> About this exercise: Your answer is one number, how many lines in the entries include "pvDomChar".

#### Working data

-- pv_equiv track=rewrite | github.com/ColoursOfThrissur/CUA | core/task_analyzer.py | _extract_blocked_tasks
-- ===== SOURCE A (Python) =====
-- from typing import Optional, Dict, List
--
-- def _extract_blocked_tasks(iteration_history: List[Dict]) -> List[str]:
--     """Block files only in current session (last 5 iterations)"""
--     blocked = []
--
--     # Only look at recent history (last 5 iterations)
--     recent = iteration_history[-5:] if len(iteration_history) > 5 else iteration_history
--
--     file_attempts = {}
--     for h in recent:
--         file = h.get('file', '')
--         if not file:
--             continue
--
--         file_attempts[file] = file_attempts.get(file, 0) + 1
--
--     # Block files attempted 2+ times in recent history
--     for file, count in file_attempts.items():
--         if count >= 2:
--             blocked.append(file)
--
--     return blocked
-- ===== SOURCE B (Python) =====
-- from typing import Optional, Dict, List
--
-- def _extract_blocked_tasks(iteration_history: List[Dict]) -> List[str]:
--     """Block files only in current session (last 5 iterations)"""
--     recent = iteration_history[-5:] if len(iteration_history) > 5 else iteration_history
--     files = [f for f in (h.get('file', '') for h in recent) if f]
--
--     def go(pending):
--         # emit the head iff it recurs in the tail; recurse on the tail with the head removed
--         if not pending:
--             return []
--         head, tail = pending[0], pending[1:]
--         rest = go([f for f in tail if f != head])
--         return [head] + rest if head in tail else rest
--
--     return go(files)
-- ===== Notes on version B (the rewrite author's own statement) =====
-- stated objective: alternative
-- what changed: Replaced A's two staged passes (build a frequency dict over the recent files, then scan its items for count >= 2) by a counting-free recursive peel of the file list: emit the head iff it recurs in its tail, then recurse on the tail with all copies of the head filtered out.
import Mathlib
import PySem

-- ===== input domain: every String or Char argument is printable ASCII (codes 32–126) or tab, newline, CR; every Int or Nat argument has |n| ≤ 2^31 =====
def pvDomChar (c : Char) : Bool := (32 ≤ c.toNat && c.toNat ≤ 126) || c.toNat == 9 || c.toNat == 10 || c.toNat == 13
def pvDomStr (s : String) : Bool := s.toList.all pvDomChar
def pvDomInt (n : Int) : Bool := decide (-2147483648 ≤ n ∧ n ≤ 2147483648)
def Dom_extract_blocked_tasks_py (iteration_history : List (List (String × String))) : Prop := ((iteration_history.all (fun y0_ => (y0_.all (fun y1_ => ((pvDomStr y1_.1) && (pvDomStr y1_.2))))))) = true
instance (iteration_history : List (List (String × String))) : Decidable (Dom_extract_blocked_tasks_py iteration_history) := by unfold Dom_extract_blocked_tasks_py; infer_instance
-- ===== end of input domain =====

-- B replaces A's frequency-dict build-then-scan with a recursive peel: emit the head of the
-- remaining file list iff it recurs in its tail, then recurse on the tail with the head removed
-- (objective: alternative decomposition; no counting table at all).

-- ===== PORT A =====
-- literal transliteration of A: build counter dict over recent (skipping empty file),
-- then append keys with count ≥ 2 in dict order
def extract_blocked_tasks_py (iteration_history : List (List (String × String))) : List String :=
  let recent : List (List (String × String)) :=
    if iteration_history.length > 5 then PySem.List.slice iteration_history (some (-5)) none
    else iteration_history
  let file_attempts : PySem.Dict String Int :=
    recent.foldl (fun d h =>
      let file := PySem.Dict.getD (PySem.Dict.mk h) "file" ""
      if file == "" then d
      else d.insert file (d.getD file 0 + 1)) PySem.Dict.empty
  file_attempts.items.foldl (fun blocked fc =>
    if fc.2 ≥ 2 then blocked ++ [fc.1] else blocked) []

-- ===== PORT B =====
-- B's recursive helper go: head recurs in tail → emit it; recurse on tail minus head
def pvGo : List String → List String
  | [] => []
  | head :: tail =>
    let rest := pvGo (tail.filter (fun f => f ≠ head))
    if head ∈ tail then head :: rest else rest
termination_by l => l.length
decreasing_by
  simp only [List.length_unattach]
  exact Nat.lt_succ_of_le (le_trans (List.length_filter_le _ _) (Nat.le_of_eq (List.length_attach)))

def extract_blocked_tasks_py_alt (iteration_history : List (List (String × String))) : List String :=
  let recent : List (List (String × String)) :=
    if iteration_history.length > 5 then PySem.List.slice iteration_history (some (-5)) none
    else iteration_history
  let files : List String :=
    (recent.map (fun h => PySem.Dict.getD (PySem.Dict.mk h) "file" "")).filter (fun f => f ≠ "")
  pvGo files

-- ===== PRECONDITION & SPEC =====
def Spec_extract_blocked_tasks_py (iteration_history : List (List (String × String))) (out : List String) : Prop := out = extract_blocked_tasks_py_alt iteration_history
instance (iteration_history : List (List (String × String))) (out : List String) : Decidable (Spec_extract_blocked_tasks_py iteration_history out) := by unfold Spec_extract_blocked_tasks_py; infer_instance

-- ===== CLAIM (what is proved, stated in full; the proofs are below) =====
def Claim_equal_extract_blocked_tasks_py : Prop := ∀ (iteration_history : List (List (String × String))), Dom_extract_blocked_tasks_py iteration_history → Spec_extract_blocked_tasks_py iteration_history (extract_blocked_tasks_py iteration_history)

-- ===== LEMMAS AND PROOFS =====

-- A's counting loop with its inline "skip empty" test equals the counter of the pre-filtered file list
theorem pvFoldSkip (l : List (List (String × String))) (d : PySem.Dict String Int) :
    l.foldl (fun d h =>
      let file := PySem.Dict.getD (PySem.Dict.mk h) "file" ""
      if file == "" then d
      else d.insert file (d.getD file 0 + 1)) d
    = ((l.map (fun h => PySem.Dict.getD (PySem.Dict.mk h) "file" "")).filter (fun f => f ≠ "")).foldl
        (fun d x => d.insert x (d.getD x 0 + 1)) d := by
  induction l generalizing d with
  | nil => rfl
  | cons h t ih =>
    simp only [List.foldl_cons, List.map_cons, List.filter_cons]
    by_cases he : PySem.Dict.getD (PySem.Dict.mk h) "file" "" = ""
    · simpa [he] using ih d
    · simpa [he] using ih _

-- A's emitting loop: append file when count ≥ 2
theorem pvFoldAppendGe2 (l : List (String × Int)) (acc : List String) :
    l.foldl (fun blocked fc => if fc.2 ≥ 2 then blocked ++ [fc.1] else blocked) acc
    = acc ++ (l.filter (fun fc => fc.2 ≥ 2)).map (·.1) := by
  induction l generalizing acc with
  | nil => simp
  | cons p t ih =>
    simp only [List.foldl_cons, List.filter_cons]
    by_cases hp : p.2 ≥ 2
    · simp [hp, ih]
    · simp [hp, ih]

-- set(xs) commutes with filtering
theorem pvOfListFilter (t : List String) (p : String → Bool) :
    PySem.Set.ofList (t.filter p) = (PySem.Set.ofList t).filter p := by
  induction t with
  | nil => rfl
  | cons a t ih =>
    by_cases ha : p a
    · simp only [List.filter_cons, ha, if_pos, PySem.Set.ofList_cons, ih,
        PySem.Set.discard, List.filter_filter]
      congr 1
      exact List.filter_congr (fun x _ => by by_cases hx : x = a <;> simp [hx, ha, Bool.and_comm])
    · simp only [List.filter_cons, ha, if_neg, Bool.false_eq_true, not_false_iff,
        PySem.Set.ofList_cons, ih, PySem.Set.discard, List.filter_filter]
      exact (List.filter_congr (fun x _ => by
        by_cases hx : x = a <;> simp [hx, ha])).symm

theorem pvBneNe (a : String) : (fun y : String => !y == a) = (fun y : String => decide (y ≠ a)) := by
  funext y; by_cases h : y = a <;> simp [h]

-- B's recursion computes A's "first occurrences with count ≥ 2" selection
theorem pvGo_eq (l : List String) :
    pvGo l = (PySem.Set.ofList l).filter (fun f => decide ((2 : Int) ≤ (l.count f : Int))) := by
  induction hn : l.length using Nat.strong_induction_on generalizing l with
  | _ n ihn =>
  cases l with
  | nil => simp [pvGo]
  | cons head tail =>
    have hlt : (tail.filter (fun f => f ≠ head)).length < n := by
      have := List.length_filter_le (fun f => decide (f ≠ head)) tail
      simp only [List.length_cons] at hn
      omega
    have ih := ihn _ hlt (tail.filter (fun f => f ≠ head)) rfl
    rw [show pvGo (head :: tail) =
        (if head ∈ tail then head :: pvGo (tail.filter (fun f => f ≠ head))
         else pvGo (tail.filter (fun f => f ≠ head))) from by simp [pvGo],
      PySem.Set.ofList_cons]
    simp only [List.filter_cons]
    have hcnt : ((head :: tail).count head : Int) = (tail.count head : Int) + 1 := by
      simp
    by_cases hmem : head ∈ tail
    · have h2 : (2 : Int) ≤ ((head :: tail).count head : Int) := by
        rw [hcnt]
        have := List.count_pos_iff.mpr hmem
        omega
      simp only [hmem, if_pos, h2, decide_true]
      congr 1
      rw [ih, PySem.Set.discard, pvBneNe head, pvOfListFilter]
      refine List.filter_congr (fun x hx => ?_)
      have hxa : x ≠ head := by
        have := List.of_mem_filter hx
        simpa using this
      have hc : (tail.filter (fun f => decide ¬f = head)).count x = (head :: tail).count x := by
        rw [List.count_filter (by simp [hxa])]
        rw [List.count_cons]
        simp [Ne.symm hxa]
      simp only [ne_eq, hc]
    · have h2 : ¬ (2 : Int) ≤ ((head :: tail).count head : Int) := by
        rw [hcnt]
        have : tail.count head = 0 := List.count_eq_zero.mpr hmem
        omega
      simp only [hmem, if_neg, h2, decide_false, Bool.false_eq_true, not_false_iff]
      rw [ih, PySem.Set.discard, pvBneNe head, pvOfListFilter]
      refine List.filter_congr (fun x hx => ?_)
      have hxa : x ≠ head := by
        have := List.of_mem_filter hx
        simpa using this
      have hc : (tail.filter (fun f => decide ¬f = head)).count x = (head :: tail).count x := by
        rw [List.count_filter (by simp [hxa])]
        rw [List.count_cons]
        simp [Ne.symm hxa]
      simp only [ne_eq, hc]

-- ===== VERDICT (by name: the statement is the Claim_ definition above) =====
theorem extract_blocked_tasks_py_spec : Claim_equal_extract_blocked_tasks_py := by
  intro ih _
  unfold Spec_extract_blocked_tasks_py extract_blocked_tasks_py extract_blocked_tasks_py_alt
  simp only [pvFoldSkip, PySem.Dict.foldl_insert_getD_add_one_eq_counter,
    PySem.Dict.items_counter, pvGo_eq]
  rw [pvFoldAppendGe2]
  simp [List.filter_map, Function.comp_def]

########

> Answer for this exercise: 2